Keep to one stretch of the data below, the lines from the one with "0 := by omega" up to and including the one with "PySem.Dict.empty h1 h2", and return that stretch exactly.

____ Provided records

-- pv_equiv track=rewrite | github.com/Aashiq-Edavalapati/Data-Structures-and-Algorithms | Patterns/Dynamic Programming/DP_on_Subsequences_or_Subsets/_05_Count_Partitions_with_given_difference/_1_Recursion.py | countPartitionsWithGivenDiff
-- ===== SOURCE A (Python) =====
-- from typing import List
--
-- def countPartitionsWithGivenDiff(arr: List[int], diff: int) -> int:
--     n = len(arr)
--     target = diff + sum(arr)
--     if target % 2 == 1: # If (diff + SUM(arr)) is not even, then it means the partition does not exist at all because S1 is (diff + SUM(arr)) / 2 and all the elements are integers, so S1 should be an integer
--         return 0
--     target //= 2 # S1
--
--     def countSubsetWithGivenSum(idx: int, target: int) -> int:
--         # Base Cases
--         if target == 0: return 1 # If target sum achieved, increase count
--         if idx == 0: return 1 if arr[0] == target else 0 # If idx == 0 => target sum achieved only if target == arr[0] or target == 0
--         if target < 0: return 0 # Already exceeded target sum, so not valid partition!
--
--         pick = 0
--         if arr[idx] != 0:
--             # Choice 1: Pick the current element
--             pick = countSubsetWithGivenSum(idx - 1, target - arr[idx])
--         # Choice 2: Don't pick the current element
--         notPick = countSubsetWithGivenSum(idx - 1, target)
--
--         # Return the total count in both the paths
--         return pick + notPick
--
--     zeros = 0
--     for num in arr:
--         if num == 0: zeros += 1
--     combos = 2 ** zeros
--     return countSubsetWithGivenSum(n - 1, target) * combos
-- ===== SOURCE B (Python) =====
-- from typing import List
--
-- def countPartitionsWithGivenDiff(arr: List[int], diff: int) -> int:
--     n = len(arr)
--     target = diff + sum(arr)
--     if target % 2 == 1:
--         return 0
--     target //= 2
--
--     memo = {}
--
--     def count(idx: int, t: int) -> int:
--         if t == 0: return 1
--         if idx == 0: return 1 if arr[0] == t else 0
--         if t < 0: return 0
--         key = (idx, t)
--         if key in memo:
--             return memo[key]
--         pick = count(idx - 1, t - arr[idx]) if arr[idx] != 0 else 0
--         notPick = count(idx - 1, t)
--         res = pick + notPick
--         memo[key] = res
--         return res
--
--     return count(n - 1, target) * (2 ** arr.count(0))
-- ===== Notes on version B (the rewrite author's own statement) =====
-- stated objective: alternative
-- what changed: Replaces A's naive exponential recursion with dynamic programming: the same recurrence is evaluated top-down with a memo dictionary keyed by (idx, target), so each state is computed at most once; the zero-count loop becomes arr.count(0).
import Mathlib
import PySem

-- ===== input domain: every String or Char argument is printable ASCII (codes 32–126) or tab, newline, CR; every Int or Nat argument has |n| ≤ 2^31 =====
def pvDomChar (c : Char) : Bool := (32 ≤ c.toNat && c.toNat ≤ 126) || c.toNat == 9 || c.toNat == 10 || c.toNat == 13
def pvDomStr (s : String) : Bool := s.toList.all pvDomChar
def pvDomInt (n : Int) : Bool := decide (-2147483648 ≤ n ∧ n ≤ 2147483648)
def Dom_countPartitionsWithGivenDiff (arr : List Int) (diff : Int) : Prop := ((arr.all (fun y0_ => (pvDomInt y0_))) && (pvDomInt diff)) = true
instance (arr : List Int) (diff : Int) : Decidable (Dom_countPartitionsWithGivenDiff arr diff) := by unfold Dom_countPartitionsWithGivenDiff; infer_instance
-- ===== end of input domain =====

-- B evaluates A's recurrence by dynamic programming: a memo dictionary keyed by
-- (idx, target) caches each state, so every state is computed at most once.

-- ===== PORT A =====
-- countSubsetWithGivenSum; `fuel` only makes the Int-indexed recursion total:
-- it never runs out when fuel > idx ≥ 0 (the base cases come first, as in Python).
-- arr[idx] is ported as pyGetD (default never used under Pre_: 0 ≤ idx < arr.length there).
def pvGoA (arr : List Int) (fuel : Nat) (idx t : Int) : Int :=
  if t = 0 then 1
  else if idx = 0 then (if PySem.List.pyGetD arr 0 0 = t then 1 else 0)
  else if t < 0 then 0
  else
    match fuel with
    | 0 => 0
    | f + 1 =>
      let a := PySem.List.pyGetD arr idx 0
      (if a ≠ 0 then pvGoA arr f (idx - 1) (t - a) else 0) + pvGoA arr f (idx - 1) t

def countPartitionsWithGivenDiff (arr : List Int) (diff : Int) : Int :=
  let n := PySem.List.len arr
  let target := diff + arr.sum
  if PySem.Int.mod target 2 = 1 then 0
  else
    let target2 := PySem.Int.floordiv target 2
    let zeros := arr.foldl (fun z num => if num = 0 then z + 1 else z) (0 : Int)
    let combos := (2 : Int) ^ zeros.toNat
    pvGoA arr n.toNat (n - 1) target2 * combos

-- ===== PORT B =====
-- memoized count; the memo is threaded through the recursion (Python's mutable dict).
def pvGoB (arr : List Int) (fuel : Nat) (idx t : Int)
    (memo : PySem.Dict (Int × Int) Int) : Int × PySem.Dict (Int × Int) Int :=
  if t = 0 then (1, memo)
  else if idx = 0 then ((if PySem.List.pyGetD arr 0 0 = t then 1 else 0), memo)
  else if t < 0 then (0, memo)
  else
    match memo.get? (idx, t) with
    | some v => (v, memo)
    | none =>
      match fuel with
      | 0 => (0, memo)
      | f + 1 =>
        let a := PySem.List.pyGetD arr idx 0
        let p1 := if a ≠ 0 then pvGoB arr f (idx - 1) (t - a) memo else (0, memo)
        let p2 := pvGoB arr f (idx - 1) t p1.2
        let res := p1.1 + p2.1
        (res, p2.2.insert (idx, t) res)

def countPartitionsWithGivenDiff_alt (arr : List Int) (diff : Int) : Int :=
  let n := PySem.List.len arr
  let target := diff + arr.sum
  if PySem.Int.mod target 2 = 1 then 0
  else
    let target2 := PySem.Int.floordiv target 2
    (pvGoB arr n.toNat (n - 1) target2 PySem.Dict.empty).1
      * (2 : Int) ^ (arr.count 0)

-- ===== PRECONDITION & SPEC =====
-- A (and B) raise IndexError exactly when arr = [] and diff is even and positive
-- (the recursion then evaluates arr[-1] on the empty list); Pre_ excludes only those inputs.
def Pre_countPartitionsWithGivenDiff (arr : List Int) (diff : Int) : Prop :=
  arr ≠ [] ∨ PySem.Int.mod diff 2 = 1 ∨ diff ≤ 0
instance (arr : List Int) (diff : Int) : Decidable (Pre_countPartitionsWithGivenDiff arr diff) := by unfold Pre_countPartitionsWithGivenDiff; infer_instance
def pvWitness_countPartitionsWithGivenDiff : List Int × Int := ([5, 2, 6, 4], 3)

def Spec_countPartitionsWithGivenDiff (arr : List Int) (diff : Int) (out : Int) : Prop := out = countPartitionsWithGivenDiff_alt arr diff
instance (arr : List Int) (diff : Int) (out : Int) : Decidable (Spec_countPartitionsWithGivenDiff arr diff out) := by unfold Spec_countPartitionsWithGivenDiff; infer_instance

-- ===== CLAIM (what is proved, stated in full; the proofs are below) =====
def Claim_equal_countPartitionsWithGivenDiff : Prop := ∀ (arr : List Int) (diff : Int), Dom_countPartitionsWithGivenDiff arr diff → Pre_countPartitionsWithGivenDiff arr diff → Spec_countPartitionsWithGivenDiff arr diff (countPartitionsWithGivenDiff arr diff)

-- ===== LEMMAS AND PROOFS =====

-- one unfolding step of pvGoA in the recursive case.
theorem pvGoA_step (arr : List Int) (f : Nat) (idx t : Int)
    (ht0 : ¬ t = 0) (hi0 : ¬ idx = 0) (htn : ¬ t < 0) :
    pvGoA arr (f + 1) idx t
      = (if PySem.List.pyGetD arr idx 0 ≠ 0
           then pvGoA arr f (idx - 1) (t - PySem.List.pyGetD arr idx 0) else 0)
        + pvGoA arr f (idx - 1) t := by
  conv_lhs => rw [pvGoA]
  simp only [if_neg ht0, if_neg hi0, if_neg htn]

-- pvGoA does not depend on the fuel as long as it exceeds idx.
theorem pvGoA_fuel (arr : List Int) : ∀ (fuel : Nat) (idx t : Int), 0 ≤ idx → idx.toNat < fuel →
    pvGoA arr fuel idx t = pvGoA arr (idx.toNat + 1) idx t := by
  intro fuel
  induction fuel with
  | zero => intro idx t h1 h2; omega
  | succ f ih =>
    intro idx t h1 h2
    by_cases ht0 : t = 0
    · simp [pvGoA, ht0]
    by_cases hi0 : idx = 0
    · simp [pvGoA, ht0, hi0]
    by_cases htn : t < 0
    · simp [pvGoA, ht0, hi0, htn]
    have hrw : idx.toNat + 1 = (idx - 1).toNat + 1 + 1 := by omega
    rw [hrw, pvGoA_step arr f idx t ht0 hi0 htn,
        pvGoA_step arr ((idx - 1).toNat + 1) idx t ht0 hi0 htn,
        ih (idx - 1) (t - PySem.List.pyGetD arr idx 0) (by omega) (by omega),
        ih (idx - 1) t (by omega) (by omega)]

-- the memo invariant: every stored value is the plain recursion's value at its key.
def pvInv (arr : List Int) (memo : PySem.Dict (Int × Int) Int) : Prop :=
  ∀ p v, memo.get? p = some v → v = pvGoA arr (p.1.toNat + 1) p.1 p.2

theorem pvGoB_correct (arr : List Int) : ∀ (fuel : Nat) (idx t : Int)
    (memo : PySem.Dict (Int × Int) Int), 0 ≤ idx → idx.toNat < fuel → pvInv arr memo →
    (pvGoB arr fuel idx t memo).1 = pvGoA arr (idx.toNat + 1) idx t ∧
      pvInv arr (pvGoB arr fuel idx t memo).2 := by
  intro fuel
  induction fuel with
  | zero => intro idx t memo h1 h2; omega
  | succ f ih =>
    intro idx t memo h1 h2 hinv
    by_cases ht0 : t = 0
    · constructor
      · simp [pvGoB, pvGoA, ht0]
      · simpa [pvGoB, ht0] using hinv
    by_cases hi0 : idx = 0
    · constructor
      · simp [pvGoB, pvGoA, ht0, hi0]
      · simpa [pvGoB, ht0, hi0] using hinv
    by_cases htn : t < 0
    · constructor
      · simp [pvGoB, pvGoA, ht0, hi0, htn]
      · simpa [pvGoB, ht0, hi0, htn] using hinv
    have hidx1 : (1 : Int) ≤ idx := by omega
    cases hmg : memo.get? (idx, t) with
    | some v =>
      constructor
      · simp [pvGoB, ht0, hi0, htn, hmg]
        exact hinv (idx, t) v hmg
      · simpa [pvGoB, ht0, hi0, htn, hmg] using hinv
    | none =>
      -- recursive case
      set a := PySem.List.pyGetD arr idx 0 with ha
      have h1' : (0 : Int) ≤ idx - 1 := by omega
      have h2' : (idx - 1).toNat < f := by omega
      have hp1 : (if a ≠ 0 then pvGoB arr f (idx - 1) (t - a) memo else (0, memo)).1
            = (if a ≠ 0 then pvGoA arr ((idx - 1).toNat + 1) (idx - 1) (t - a) else 0) ∧
          pvInv arr (if a ≠ 0 then pvGoB arr f (idx - 1) (t - a) memo else (0, memo)).2 := by
        by_cases haz : a ≠ 0
        · simpa [haz] using ih (idx - 1) (t - a) memo h1' h2' hinv
        · simpa [haz] using hinv
      set p1 := if a ≠ 0 then pvGoB arr f (idx - 1) (t - a) memo else ((0 : Int), memo) with hp1def
      have hp2 := ih (idx - 1) t p1.2 h1' h2' hp1.2
      have hgoal : pvGoA arr (idx.toNat + 1) idx t
          = (if a ≠ 0 then pvGoA arr ((idx - 1).toNat + 1) (idx - 1) (t - a) else 0)
            + pvGoA arr ((idx - 1).toNat + 1) (idx - 1) t := by
        have hrw : idx.toNat + 1 = (idx - 1).toNat + 1 + 1 := by omega
        rw [hrw]
        simp only [pvGoA, if_neg ht0, if_neg hi0, if_neg htn, ← ha]
      have hval : (pvGoB arr (f + 1) idx t memo).1 = pvGoA arr (idx.toNat + 1) idx t ∧
          (pvGoB arr (f + 1) idx t memo).2
            = (pvGoB arr f (idx - 1) t p1.2).2.insert (idx, t) (pvGoA arr (idx.toNat + 1) idx t) := by
        rw [hgoal]
        constructor
        · simp only [pvGoB, if_neg ht0, if_neg hi0, if_neg htn, hmg, ← ha, ← hp1def]
          rw [hp1.1, hp2.1]
        · simp only [pvGoB, if_neg ht0, if_neg hi0, if_neg htn, hmg, ← ha, ← hp1def]
          rw [hp1.1, hp2.1]
      refine ⟨hval.1, ?_⟩
      rw [hval.2]
      intro p v hget
      rw [PySem.Dict.get?_insert] at hget
      by_cases hpk : p = (idx, t)
      · rw [if_pos hpk] at hget
        cases hget; rw [hpk]
      · rw [if_neg hpk] at hget
        exact hp2.2 p v hget

-- the zero-counting loop of A is List.count.
theorem pvZeros_eq (arr : List Int) :
    arr.foldl (fun z num => if num = 0 then z + 1 else z) (0 : Int) = (arr.count 0 : Int) := by
  have h : ∀ (l : List Int) (z : Int),
      l.foldl (fun z num => if num = 0 then z + 1 else z) z = z + (l.count 0 : Int) := by
    intro l
    induction l with
    | nil => intro z; simp
    | cons x xs ihx =>
      intro z
      by_cases hx : x = 0
      · simp [List.foldl, hx, ihx]; ring
      · simp [List.foldl, hx, ihx]
  simpa using h arr 0

-- ===== VERDICT (by name: the statement is the Claim_ definition above) =====
theorem countPartitionsWithGivenDiff_spec : Claim_equal_countPartitionsWithGivenDiff := by
  unfold Claim_equal_countPartitionsWithGivenDiff
  intro arr diff _hdom hpre
  unfold Spec_countPartitionsWithGivenDiff countPartitionsWithGivenDiff countPartitionsWithGivenDiff_alt
  simp only [PySem.List.len_eq]
  by_cases hpar : PySem.Int.mod (diff + arr.sum) 2 = 1
  · rw [if_pos hpar, if_pos hpar]
  · rw [if_neg hpar, if_neg hpar, pvZeros_eq]
    simp only [Int.toNat_natCast]
    cases arr with
    | nil =>
      -- empty list: Pre_ forces the halved target to be ≤ 0, so both sides take a base case
      simp only [List.sum_nil, add_zero] at hpar ⊢
      have hd : diff ≤ 0 := by
        rcases hpre with h | h | h
        · exact absurd rfl h
        · exact absurd h hpar
        · exact h
      have htle : PySem.Int.floordiv diff 2 ≤ 0 := by
        by_contra hc
        have h1 : (1 : Int) ≤ PySem.Int.floordiv diff 2 := by omega
        rw [PySem.Int.le_floordiv_iff_mul_le (by omega)] at h1
        omega
      set t2 := PySem.Int.floordiv diff 2 with ht2
      by_cases ht0 : t2 = 0
      · simp [pvGoA, pvGoB, ht0]
      · have htn : t2 < 0 := by omega
        simp [pvGoA, pvGoB, ht0, htn, show ¬ ((-1 : Int) = 0) by decide]
    | cons x xs =>
      set arr' := x :: xs with harr
      set t2 := PySem.Int.floordiv (diff + arr'.sum) 2 with ht2
      have hlen : 0 < arr'.length := by simp [harr]
      have h1 : (0 : Int) ≤ (arr'.length : Int) - 1 := by omega
      have h2 : ((arr'.length : Int) - 1).toNat < arr'.length := by omega
      have hB := pvGoB_correct arr' arr'.length ((arr'.length : Int) - 1) t2
        PySem.Dict.empty h1 h2 (by intro p v h; simp [PySem.Dict.get?_empty] at h)
      have hA := pvGoA_fuel arr' arr'.length ((arr'.length : Int) - 1) t2 h1 h2
      rw [hA, hB.1]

________

» Your response:
      · have htn : t2 < 0 := by omega
        simp [pvGoA, pvGoB, ht0, htn, show ¬ ((-1 : Int) = 0) by decide]
    | cons x xs =>
      set arr' := x :: xs with harr
      set t2 := PySem.Int.floordiv (diff + arr'.sum) 2 with ht2
      have hlen : 0 < arr'.length := by simp [harr]
      have h1 : (0 : Int) ≤ (arr'.length : Int) - 1 := by omega
      have h2 : ((arr'.length : Int) - 1).toNat < arr'.length := by omega
      have hB := pvGoB_correct arr' arr'.length ((arr'.length : Int) - 1) t2
        PySem.Dict.empty h1 h2 (by intro p v h; simp [PySem.Dict.get?_empty] at h)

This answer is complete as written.